• What the task asks
Copy out all the lines in the records that include the word "result".

== Entries supplied

-- pv_equiv track=rewrite | github.com/anfnn/uir | matr.py | matrica_down
-- ===== SOURCE A (Python) =====
-- def matrica_down(matrix):
--     n = len(matrix)
--     matrix_c = [[0] * (2 * n) for _ in range(2 * n)]
--     for i in range(n):
--         for j in range(2 * n):
--             matrix_c[i][j] = matrix[i][j]
--             matrix_c[2 * n - i - 1][j] = matrix[i][j]
--     return matrix_c
-- ===== SOURCE B (Python) =====
-- def matrica_down(matrix):
--     n2 = 2 * len(matrix)
--
--     def wrap(rows):
--         # mirror by recursion: first row becomes both the outermost top
--         # and outermost bottom row of the result, around the mirrored rest
--         if not rows:
--             return []
--         head = [rows[0][j] for j in range(n2)]
--         return [head] + wrap(rows[1:]) + [list(head)]
--
--     return wrap(matrix)
-- ===== Notes on version B (the rewrite author's own statement) =====
-- stated objective: alternative
-- what changed: Replaces the preallocated 2n x 2n zero matrix with its nested i,j double-write loops and index arithmetic by a structural recursion that builds the palindrome of rows from the outside in: each row (copied to width 2n) is placed once at the top and once at the bottom around the recursively mirrored remaining rows.
import Mathlib
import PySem

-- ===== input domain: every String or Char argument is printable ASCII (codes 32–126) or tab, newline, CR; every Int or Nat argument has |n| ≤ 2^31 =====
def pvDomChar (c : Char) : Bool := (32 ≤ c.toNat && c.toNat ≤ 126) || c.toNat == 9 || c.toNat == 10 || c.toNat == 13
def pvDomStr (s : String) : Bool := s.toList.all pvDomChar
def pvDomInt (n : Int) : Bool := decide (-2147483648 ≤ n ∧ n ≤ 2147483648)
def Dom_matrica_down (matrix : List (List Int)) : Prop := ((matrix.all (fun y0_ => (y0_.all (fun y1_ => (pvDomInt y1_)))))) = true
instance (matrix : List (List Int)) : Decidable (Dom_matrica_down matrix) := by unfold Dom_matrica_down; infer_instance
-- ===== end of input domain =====

-- B replaces A's preallocated 2n×2n zero matrix and nested i,j double-write loops by a structural
-- recursion that builds the palindrome of rows from the outside in (objective: alternative).

-- ===== PORT A =====
-- body of A's inner loop: matrix_c[i][j] = matrix[i][j]; matrix_c[2n-i-1][j] = matrix[i][j]
def pvInnerStep (matrix : List (List Int)) (n i : Nat) (mc : List (List Int)) (j : Nat) : List (List Int) :=
  let v := (matrix.getD i []).getD j 0
  let mc := mc.set i ((mc.getD i []).set j v)
  mc.set (2*n - i - 1) ((mc.getD (2*n - i - 1) []).set j v)

-- A's inner loop 'for j in range(2*n)'
def pvOuterStep (matrix : List (List Int)) (n : Nat) (mc : List (List Int)) (i : Nat) : List (List Int) :=
  (List.range (2*n)).foldl (pvInnerStep matrix n i) mc

def matrica_down (matrix : List (List Int)) : List (List Int) :=
  let n := matrix.length
  let matrix_c := List.replicate (2*n) (List.replicate (2*n) (0:Int))
  (List.range n).foldl (pvOuterStep matrix n) matrix_c

-- ===== PORT B =====
-- B's recursive 'wrap': head = [rows[0][j] for j in range(n2)] goes on top and bottom around wrap(rows[1:]);
-- getD's default 0 stands where Python raises IndexError (excluded by Pre_)
def pvWrap (n2 : Nat) : List (List Int) → List (List Int)
  | [] => []
  | r :: rs =>
    let head := (List.range n2).map (fun j => r.getD j 0)
    head :: (pvWrap n2 rs ++ [head])

def matrica_down_alt (matrix : List (List Int)) : List (List Int) :=
  pvWrap (2 * matrix.length) matrix

-- ===== PRECONDITION & SPEC =====
-- Pre_ excludes exactly the inputs where A raises IndexError: a row shorter than 2*len(matrix).
def Pre_matrica_down (matrix : List (List Int)) : Prop :=
  ∀ row ∈ matrix, 2 * matrix.length ≤ row.length

instance (matrix : List (List Int)) : Decidable (Pre_matrica_down matrix) := by
  unfold Pre_matrica_down; infer_instance

def pvWitness_matrica_down : List (List Int) := [[1, 2]]

def Spec_matrica_down (matrix : List (List Int)) (out : List (List Int)) : Prop := out = matrica_down_alt matrix
instance (matrix : List (List Int)) (out : List (List Int)) : Decidable (Spec_matrica_down matrix out) := by unfold Spec_matrica_down; infer_instance

-- ===== CLAIM (what is proved, stated in full; the proofs are below) =====
def Claim_equal_matrica_down : Prop := ∀ (matrix : List (List Int)), Dom_matrica_down matrix → Pre_matrica_down matrix → Spec_matrica_down matrix (matrica_down matrix)

-- ===== LEMMAS AND PROOFS =====

-- proof-only normal form of the mirror: rows (padded/truncated to width 2n) followed by their reversal
def pvAltRows (matrix : List (List Int)) : List (List Int) :=
  let n2 := 2 * matrix.length
  let top := matrix.map (fun row => (List.range n2).map (fun j => row.getD j 0))
  top ++ top.reverse

-- entry (r,c) of a matrix-as-list-of-lists, with defaults (proof-only helper)
def pvE (s : List (List Int)) (r c : Nat) : Int := (s.getD r []).getD c 0

theorem pv_getD_set_row (l : List (List Int)) (i r : Nat) (x : List Int) :
    (l.set i x).getD r [] = if r = i ∧ i < l.length then x else l.getD r [] := by
  simp only [List.getD_eq_getElem?_getD, List.getElem?_set]
  split_ifs with h1 h2 h3 h4 <;> simp_all

theorem pv_getD_set_int (row : List Int) (j c : Nat) (v : Int) :
    (row.set j v).getD c 0 = if c = j ∧ j < row.length then v else row.getD c 0 := by
  simp only [List.getD_eq_getElem?_getD, List.getElem?_set]
  split_ifs with h1 h2 h3 h4 <;> simp_all

theorem pv_len_set_row (l : List (List Int)) (i : Nat) (x : List Int)
    (hx : x.length = (l.getD i []).length) (r : Nat) :
    ((l.set i x).getD r []).length = (l.getD r []).length := by
  rw [pv_getD_set_row]
  split_ifs with h
  · rw [h.1, hx]
  · rfl

theorem pv_innerStep_length (matrix : List (List Int)) (n i : Nat) (mc : List (List Int)) (j : Nat) :
    (pvInnerStep matrix n i mc j).length = mc.length := by
  simp [pvInnerStep]

theorem pv_innerStep_rowlen (matrix : List (List Int)) (n i : Nat) (mc : List (List Int)) (j r : Nat) :
    ((pvInnerStep matrix n i mc j).getD r []).length = (mc.getD r []).length := by
  simp only [pvInnerStep]
  exact (pv_len_set_row _ _ _ (by simp) r).trans (pv_len_set_row _ _ _ (by simp) r)

theorem pv_foldInner_length (matrix : List (List Int)) (n i : Nat) (js : List Nat) (mc : List (List Int)) :
    (js.foldl (pvInnerStep matrix n i) mc).length = mc.length := by
  induction js generalizing mc with
  | nil => rfl
  | cons j js ih => simpa [pv_innerStep_length] using ih (pvInnerStep matrix n i mc j)

theorem pv_foldInner_rowlen (matrix : List (List Int)) (n i : Nat) (js : List Nat) (mc : List (List Int)) (r : Nat) :
    ((js.foldl (pvInnerStep matrix n i) mc).getD r []).length = (mc.getD r []).length := by
  induction js generalizing mc with
  | nil => rfl
  | cons j js ih => rw [List.foldl_cons, ih, pv_innerStep_rowlen]

theorem pv_innerStep_E (matrix : List (List Int)) (n i j r c : Nat) (mc : List (List Int))
    (hmc : mc.length = 2*n) (hrow : ∀ r', r' < 2*n → (mc.getD r' []).length = 2*n)
    (hi : i < n) (hj : j < 2*n) :
    pvE (pvInnerStep matrix n i mc j) r c =
      if (r = i ∨ r = 2*n - i - 1) ∧ c = j then (matrix.getD i []).getD j 0 else pvE mc r c := by
  have hia : i ≠ 2*n - i - 1 := by omega
  have hi2 : i < 2*n := by omega
  have ha2 : 2*n - i - 1 < 2*n := by omega
  have hli : (mc.getD i []).length = 2*n := hrow i hi2
  have hla : (mc.getD (2*n - i - 1) []).length = 2*n := hrow _ ha2
  simp only [pvE, pvInnerStep, pv_getD_set_row, List.length_set]
  rw [if_neg (show ¬(2*n - i - 1 = i ∧ i < mc.length) from by omega)]
  by_cases hra : r = 2*n - i - 1
  · rw [if_pos ⟨hra, by omega⟩, pv_getD_set_int, hla]
    by_cases hcj : c = j
    · rw [if_pos ⟨hcj, hj⟩, if_pos ⟨Or.inr hra, hcj⟩]
    · rw [if_neg (by tauto), if_neg (by tauto), hra]
  · rw [if_neg (by tauto)]
    by_cases hri : r = i
    · rw [if_pos ⟨hri, by omega⟩, pv_getD_set_int, hli]
      by_cases hcj : c = j
      · rw [if_pos ⟨hcj, hj⟩, if_pos ⟨Or.inl hri, hcj⟩]
      · rw [if_neg (by tauto), if_neg (by tauto), hri]
    · rw [if_neg (by tauto), if_neg (show ¬((r = i ∨ r = 2*n - i - 1) ∧ c = j) from by tauto)]

theorem pv_foldInner_E (matrix : List (List Int)) (n i m r c : Nat) (mc : List (List Int))
    (hmc : mc.length = 2*n) (hrow : ∀ r', r' < 2*n → (mc.getD r' []).length = 2*n)
    (hi : i < n) (hm : m ≤ 2*n) :
    pvE ((List.range m).foldl (pvInnerStep matrix n i) mc) r c =
      if (r = i ∨ r = 2*n - i - 1) ∧ c < m then (matrix.getD i []).getD c 0 else pvE mc r c := by
  induction m with
  | zero => simp
  | succ m ih =>
    rw [List.range_succ, List.foldl_append, List.foldl_cons, List.foldl_nil]
    rw [pv_innerStep_E matrix n i m r c _
      (by rw [pv_foldInner_length]; exact hmc)
      (by intro r' hr'; rw [pv_foldInner_rowlen]; exact hrow r' hr')
      hi (by omega)]
    rw [ih (by omega)]
    by_cases hP : r = i ∨ r = 2*n - i - 1
    · by_cases hc : c = m
      · subst hc
        rw [if_pos ⟨hP, rfl⟩, if_pos ⟨hP, by omega⟩]
      · rw [if_neg (by tauto)]
        by_cases hcm : c < m
        · rw [if_pos ⟨hP, hcm⟩, if_pos ⟨hP, by omega⟩]
        · rw [if_neg (by tauto), if_neg (by rintro ⟨_, h⟩; omega)]
    · rw [if_neg (by tauto), if_neg (by tauto), if_neg (by tauto)]

theorem pv_outerStep_E (matrix : List (List Int)) (n i r c : Nat) (mc : List (List Int))
    (hmc : mc.length = 2*n) (hrow : ∀ r', r' < 2*n → (mc.getD r' []).length = 2*n)
    (hi : i < n) :
    pvE (pvOuterStep matrix n mc i) r c =
      if (r = i ∨ r = 2*n - i - 1) ∧ c < 2*n then (matrix.getD i []).getD c 0 else pvE mc r c := by
  exact pv_foldInner_E matrix n i (2*n) r c mc hmc hrow hi (le_refl _)

theorem pv_outerStep_length (matrix : List (List Int)) (n : Nat) (mc : List (List Int)) (i : Nat) :
    (pvOuterStep matrix n mc i).length = mc.length :=
  pv_foldInner_length matrix n i _ mc

theorem pv_outerStep_rowlen (matrix : List (List Int)) (n : Nat) (mc : List (List Int)) (i r : Nat) :
    ((pvOuterStep matrix n mc i).getD r []).length = (mc.getD r []).length :=
  pv_foldInner_rowlen matrix n i _ mc r

theorem pv_foldOuter_length (matrix : List (List Int)) (n : Nat) (is : List Nat) (mc : List (List Int)) :
    (is.foldl (pvOuterStep matrix n) mc).length = mc.length := by
  induction is generalizing mc with
  | nil => rfl
  | cons i is ih => simpa [pv_outerStep_length] using ih (pvOuterStep matrix n mc i)

theorem pv_foldOuter_rowlen (matrix : List (List Int)) (n : Nat) (is : List Nat) (mc : List (List Int)) (r : Nat) :
    ((is.foldl (pvOuterStep matrix n) mc).getD r []).length = (mc.getD r []).length := by
  induction is generalizing mc with
  | nil => rfl
  | cons i is ih => rw [List.foldl_cons, ih, pv_outerStep_rowlen]

theorem pv_init_rowlen (n r : Nat) (hr : r < 2*n) :
    ((List.replicate (2*n) (List.replicate (2*n) (0:Int))).getD r []).length = 2*n := by
  rw [List.getD_eq_getElem _ _ (by simpa using hr)]
  simp

theorem pv_E_init (n r c : Nat) :
    pvE (List.replicate (2*n) (List.replicate (2*n) (0:Int))) r c = 0 := by
  simp only [pvE, List.getD_eq_getElem?_getD, List.getElem?_replicate]
  split_ifs <;> simp

theorem pv_foldOuter_E (matrix : List (List Int)) (n k r c : Nat)
    (hn : n = matrix.length) (hk : k ≤ n) (hc : c < 2*n) :
    pvE ((List.range k).foldl (pvOuterStep matrix n)
        (List.replicate (2*n) (List.replicate (2*n) (0:Int)))) r c =
      if r < k then pvE matrix r c
      else if 2*n - k ≤ r ∧ r < 2*n then pvE matrix (2*n - r - 1) c
      else 0 := by
  induction k with
  | zero =>
    rw [if_neg (by omega), if_neg (by omega)]
    simp [pv_E_init]
  | succ k ih =>
    rw [List.range_succ, List.foldl_append, List.foldl_cons, List.foldl_nil]
    rw [pv_outerStep_E matrix n k r c _
      (by rw [pv_foldOuter_length]; simp)
      (by intro r' hr'; rw [pv_foldOuter_rowlen]; exact pv_init_rowlen n r' hr')
      (by omega)]
    rw [ih (by omega)]
    by_cases h1 : (r = k ∨ r = 2*n - k - 1) ∧ c < 2*n
    · rw [if_pos h1]
      rcases h1.1 with hk' | hk'
      · subst hk'; rw [if_pos (by omega)]; rfl
      · have hne : r ≠ k := by omega
        rw [if_neg (by omega), if_pos (by omega), hk']
        have h4 : 2*n - (2*n - k - 1) - 1 = k := by omega
        rw [h4]; rfl
    · rw [if_neg h1]
      by_cases h2 : r < k
      · rw [if_pos h2, if_pos (by omega)]
      · rw [if_neg h2]
        by_cases h3 : 2*n - k ≤ r ∧ r < 2*n
        · rw [if_pos h3, if_neg (by omega), if_pos (by omega)]
        · rw [if_neg h3, if_neg (by omega), if_neg (by omega)]

-- pvAltRows' rows, characterised
theorem pv_alt_length (matrix : List (List Int)) :
    (pvAltRows matrix).length = 2 * matrix.length := by
  simp [pvAltRows]; omega

theorem pv_alt_getElem (matrix : List (List Int)) (r : Nat) (hr : r < 2 * matrix.length)
    (h : r < (pvAltRows matrix).length) :
    (pvAltRows matrix)[r] =
      (List.range (2 * matrix.length)).map
        (fun j => (matrix.getD (if r < matrix.length then r else 2 * matrix.length - r - 1) []).getD j 0) := by
  simp only [pvAltRows]
  by_cases hlt : r < matrix.length
  · rw [List.getElem_append_left (by simpa using hlt)]
    rw [List.getElem_map]
    rw [if_pos hlt, List.getD_eq_getElem _ _ hlt]
  · rw [List.getElem_append_right (by simpa using hlt)]
    rw [List.getElem_reverse, List.getElem_map]
    rw [if_neg hlt]
    simp only [List.length_map]
    have h1 : matrix.length - 1 - (r - matrix.length) = 2 * matrix.length - r - 1 := by omega
    simp only [h1]
    rw [List.getD_eq_getElem _ _ (by omega)]

-- A's result equals the normal form (no precondition needed: both pad/truncate via getD)
theorem pv_A_eq_altRows (matrix : List (List Int)) : matrica_down matrix = pvAltRows matrix := by
  apply List.ext_getElem
  · rw [pv_alt_length]
    simp [matrica_down, pv_foldOuter_length]
  · intro r h1 h2
    have hr2n : r < 2 * matrix.length := by
      simpa [matrica_down, pv_foldOuter_length] using h1
    have hAlen : ((matrica_down matrix).getD r []).length = 2 * matrix.length := by
      simp only [matrica_down]
      rw [pv_foldOuter_rowlen]
      exact pv_init_rowlen matrix.length r hr2n
    rw [pv_alt_getElem matrix r hr2n h2]
    apply List.ext_getElem
    · rw [← List.getD_eq_getElem _ [] h1, hAlen]
      simp
    · intro c hc1 hc2
      have hc2n : c < 2 * matrix.length := by
        rw [← List.getD_eq_getElem _ [] h1] at hc1
        omega
      have hL : (matrica_down matrix)[r][c] = pvE (matrica_down matrix) r c := by
        rw [pvE, List.getD_eq_getElem _ [] h1, List.getD_eq_getElem _ _ hc1]
      rw [hL]
      have hE : pvE (matrica_down matrix) r c =
          if r < matrix.length then pvE matrix r c
          else if matrix.length ≤ r ∧ r < 2 * matrix.length then pvE matrix (2*matrix.length - r - 1) c
          else 0 := by
        simp only [matrica_down]
        rw [pv_foldOuter_E matrix matrix.length matrix.length r c rfl (le_refl _) hc2n]
        have h2n : 2 * matrix.length - matrix.length = matrix.length := by omega
        rw [h2n]
      rw [hE, List.getElem_map, List.getElem_range]
      by_cases hlt : r < matrix.length
      · simp only [hlt, if_true]
        rfl
      · simp only [hlt, if_false]
        rw [if_pos (show matrix.length ≤ r ∧ r < 2*matrix.length from ⟨by omega, hr2n⟩)]
        rfl

-- B's recursive wrap unfolds to: mapped rows followed by their reversal
theorem pv_wrap_eq (n2 : Nat) (rows : List (List Int)) :
    pvWrap n2 rows = rows.map (fun row => (List.range n2).map (fun j => row.getD j 0)) ++
      (rows.map (fun row => (List.range n2).map (fun j => row.getD j 0))).reverse := by
  induction rows with
  | nil => rfl
  | cons r rs ih =>
    simp only [pvWrap, List.map_cons, List.reverse_cons, List.cons_append, ih]
    simp

theorem pv_B_eq_altRows (matrix : List (List Int)) :
    matrica_down_alt matrix = pvAltRows matrix := by
  unfold matrica_down_alt pvAltRows
  rw [pv_wrap_eq]

-- ===== VERDICT (by name: the statement is the Claim_ definition above) =====
theorem matrica_down_spec : Claim_equal_matrica_down := by
  intro matrix _ _
  unfold Spec_matrica_down
  rw [pv_A_eq_altRows, pv_B_eq_altRows]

====

• Expected output
--         # and outermost bottom row of the result, around the mirrored rest
-- A's result equals the normal form (no precondition needed: both pad/truncate via getD)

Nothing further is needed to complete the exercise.